Paper 2 Australia: Pre-service teacher selection: A case study from Melbourne, Australia using the Teacher Capability Assessment Tool (TCAT)

Year: 2019

Author: Tan, Katina, Lee, Kiong, Au

Type of paper: Abstract refereed

Abstract:
Teachers, and the quality of their practice, is integral in determining educational outcomes (Hattie, 2016; Darling-Hammond, 1997). To ensure teacher quality, one of the key strategic levers used by policy-makers is the selection process into initial teacher education (ITE) programs. In Australia, there has been a renewed focus on selection driven by the Action Now report (TEMAG, 2014), which recommended a transparent and sophisticated selection process that considers both academic and non-academic characteristics of prospective pre-service teachers. This has been adopted at a national level through accreditation requirements (AITSL, 2015), with Victoria supplementing this with a state-specific framework that outlines the selection criteria that initial teacher education providers must use in their admission of per-service teachers (VET, 2017).

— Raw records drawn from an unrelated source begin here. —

-- pv_equiv track=rewrite | github.com/Atharva3131/Indie-scheme-dbhack1 | services/eligibility.py | check_occupation_eligibility
-- ===== SOURCE A (Python) =====
-- from typing import List, Optional, Tuple
--
-- def check_occupation_eligibility(user_occupation: str, occupation_criteria: str) -> Tuple[bool, str]:
--     """
--     Check if user occupation meets the scheme's occupation criteria.
--
--     Args:
--         user_occupation: User's occupation
--         occupation_criteria: Scheme's occupation criteria string
--
--     Returns:
--         Tuple of (is_eligible, reason)
--     """
--     occupation_criteria = occupation_criteria.strip().lower()
--     user_occupation = user_occupation.strip().lower()
--
--     if occupation_criteria in ['all', 'any', 'no restriction']:
--         return True, f"occupation {user_occupation} meets criteria (open to all occupations)"
--
--     # Check for direct match
--     if user_occupation == occupation_criteria:
--         return True, f"occupation {user_occupation} matches required occupation"
--
--     # Check for partial matches and synonyms
--     occupation_synonyms = {
--         'student': ['student', 'pupil', 'learner'],
--         'farmer': ['farmer', 'agriculturist', 'cultivator'],
--         'unemployed': ['unemployed', 'jobless', 'seeking employment'],
--         'self-employed': ['self-employed', 'entrepreneur', 'business owner'],
--         'employed': ['employed', 'working', 'job holder']
--     }
--
--     for key, synonyms in occupation_synonyms.items():
--         if occupation_criteria == key and user_occupation in synonyms:
--             return True, f"occupation {user_occupation} matches {key} criteria"
--         if user_occupation == key and occupation_criteria in synonyms:
--             return True, f"occupation {user_occupation} matches {occupation_criteria} criteria"
--
--     return False, f"occupation {user_occupation} does not match required occupation: {occupation_criteria}"
-- ===== SOURCE B (Python) =====
-- _OCCUPATION_SYNONYMS = {
--     'student': ['student', 'pupil', 'learner'],
--     'farmer': ['farmer', 'agriculturist', 'cultivator'],
--     'unemployed': ['unemployed', 'jobless', 'seeking employment'],
--     'self-employed': ['self-employed', 'entrepreneur', 'business owner'],
--     'employed': ['employed', 'working', 'job holder'],
-- }
-- # flat reverse index: synonym -> canonical key (synonyms are unique across keys)
-- _CANONICAL = {syn: key for key, syns in _OCCUPATION_SYNONYMS.items() for syn in syns}
--
-- def check_occupation_eligibility(user_occupation: str, occupation_criteria: str):
--     occupation_criteria = occupation_criteria.strip().lower()
--     user_occupation = user_occupation.strip().lower()
--
--     if occupation_criteria in ('all', 'any', 'no restriction'):
--         return True, f"occupation {user_occupation} meets criteria (open to all occupations)"
--
--     if user_occupation == occupation_criteria:
--         return True, f"occupation {user_occupation} matches required occupation"
--
--     # two hashed lookups instead of a scan over every key's synonym list
--     if _CANONICAL.get(user_occupation) == occupation_criteria or \
--        _CANONICAL.get(occupation_criteria) == user_occupation:
--         return True, f"occupation {user_occupation} matches {occupation_criteria} criteria"
--
--     return False, f"occupation {user_occupation} does not match required occupation: {occupation_criteria}"
-- ===== Notes on version B (the rewrite author's own statement) =====
-- stated objective: simpler
-- what changed: Replaces the loop over the synonym dictionary (with two membership scans per key) by a module-level flat reverse index synonym->canonical key, so the synonym check becomes two constant-time dict lookups and one return branch.
import Mathlib
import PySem

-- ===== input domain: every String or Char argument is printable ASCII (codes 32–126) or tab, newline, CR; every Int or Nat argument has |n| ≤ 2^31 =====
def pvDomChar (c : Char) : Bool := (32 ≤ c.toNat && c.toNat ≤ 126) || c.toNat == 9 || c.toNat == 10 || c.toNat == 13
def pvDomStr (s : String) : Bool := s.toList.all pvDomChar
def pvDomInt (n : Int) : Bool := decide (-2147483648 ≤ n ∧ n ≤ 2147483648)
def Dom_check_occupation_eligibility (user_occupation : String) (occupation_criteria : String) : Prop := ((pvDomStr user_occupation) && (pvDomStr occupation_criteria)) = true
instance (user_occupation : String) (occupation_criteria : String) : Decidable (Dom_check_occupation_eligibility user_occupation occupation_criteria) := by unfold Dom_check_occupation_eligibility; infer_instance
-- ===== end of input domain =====

-- B replaces A's scan over the synonym dictionary by a precomputed flat reverse index
-- (synonym -> canonical key) and two lookups; objective: simpler.

-- ===== PORT A =====
def occupationSynonyms : List (String × List String) :=
  [("student", ["student", "pupil", "learner"]),
   ("farmer", ["farmer", "agriculturist", "cultivator"]),
   ("unemployed", ["unemployed", "jobless", "seeking employment"]),
   ("self-employed", ["self-employed", "entrepreneur", "business owner"]),
   ("employed", ["employed", "working", "job holder"])]

-- the 'for key, synonyms in occupation_synonyms.items()' loop of A
def synLoop (user_occupation occupation_criteria : String) : List (String × List String) → Bool × String
  | [] => (false, "occupation " ++ user_occupation ++ " does not match required occupation: " ++ occupation_criteria)
  | (key, synonyms) :: rest =>
    if occupation_criteria = key ∧ user_occupation ∈ synonyms then
      (true, "occupation " ++ user_occupation ++ " matches " ++ key ++ " criteria")
    else if user_occupation = key ∧ occupation_criteria ∈ synonyms then
      (true, "occupation " ++ user_occupation ++ " matches " ++ occupation_criteria ++ " criteria")
    else synLoop user_occupation occupation_criteria rest

def check_occupation_eligibility (user_occupation : String) (occupation_criteria : String) : Bool × String :=
  let occupation_criteria := PySem.Str.lower (PySem.Str.strip occupation_criteria)
  let user_occupation := PySem.Str.lower (PySem.Str.strip user_occupation)
  if occupation_criteria ∈ ["all", "any", "no restriction"] then
    (true, "occupation " ++ user_occupation ++ " meets criteria (open to all occupations)")
  else if user_occupation = occupation_criteria then
    (true, "occupation " ++ user_occupation ++ " matches required occupation")
  else synLoop user_occupation occupation_criteria occupationSynonyms

-- ===== PORT B =====
-- flat reverse index: synonym -> canonical key (the dict comprehension of Source B)
def canonicalIndex : PySem.Dict String String :=
  PySem.Dict.ofList (occupationSynonyms.flatMap (fun p => p.2.map (fun s => (s, p.1))))

def check_occupation_eligibility_alt (user_occupation : String) (occupation_criteria : String) : Bool × String :=
  let occupation_criteria := PySem.Str.lower (PySem.Str.strip occupation_criteria)
  let user_occupation := PySem.Str.lower (PySem.Str.strip user_occupation)
  if occupation_criteria ∈ ["all", "any", "no restriction"] then
    (true, "occupation " ++ user_occupation ++ " meets criteria (open to all occupations)")
  else if user_occupation = occupation_criteria then
    (true, "occupation " ++ user_occupation ++ " matches required occupation")
  else if canonicalIndex.get? user_occupation = some occupation_criteria ∨
          canonicalIndex.get? occupation_criteria = some user_occupation then
    (true, "occupation " ++ user_occupation ++ " matches " ++ occupation_criteria ++ " criteria")
  else
    (false, "occupation " ++ user_occupation ++ " does not match required occupation: " ++ occupation_criteria)

-- ===== PRECONDITION & SPEC =====
def Spec_check_occupation_eligibility (user_occupation : String) (occupation_criteria : String) (out : Bool × String) : Prop := out = check_occupation_eligibility_alt user_occupation occupation_criteria
instance (user_occupation : String) (occupation_criteria : String) (out : Bool × String) : Decidable (Spec_check_occupation_eligibility user_occupation occupation_criteria out) := by unfold Spec_check_occupation_eligibility; infer_instance

-- ===== CLAIM (what is proved, stated in full; the proofs are below) =====
def Claim_equal_check_occupation_eligibility : Prop := ∀ (user_occupation : String) (occupation_criteria : String), Dom_check_occupation_eligibility user_occupation occupation_criteria → Spec_check_occupation_eligibility user_occupation occupation_criteria (check_occupation_eligibility user_occupation occupation_criteria)

-- ===== LEMMAS AND PROOFS =====

set_option maxHeartbeats 1000000

def allSyn : List String :=
  ["student", "pupil", "learner", "farmer", "agriculturist", "cultivator", "unemployed", "jobless", "seeking employment", "self-employed", "entrepreneur", "business owner", "employed", "working", "job holder"]

theorem get?_mk_nil_str (x : String) : (PySem.Dict.mk ([] : List (String × String))).get? x = none := by
  simp [PySem.Dict.get?]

This presentation will share how the TEMAG recommendation and Victorian Framework have been applied by a leading ITE provider in Victoria using a multi-dimensional research-based selection tool. The Teacher Capability Assessment Tool (TCAT) pre-dates both the Victorian State Government’s framework and the Action Now Report (2014) but has proven to be sufficiently robust and comprehensive that it addresses all the selection criteria within both regulatory requirements.

Building on the notion that teaching is a complex and highly challenging profession that requires a mix of knowledge, skills, competencies, dispositions and personal characteristics, how do these factors play out in the high-stakes environment of initial teacher selection? Are some factors more important than others? Do these factors continue to predict performance as pre-service teachers journey through their initial teacher education?

Initial research investigating these questions will be shared, drawn from a case study of three cohorts (2015-17) of teacher candidates, selected using TCAT by a highly competitive ITE provider.

Implications for policy, ITE providers and potential teacher candidates will be discussed. In addition, future directions and potential development for TCAT to support the dynamic, highly intellectual and intricate work of teachers will be considered.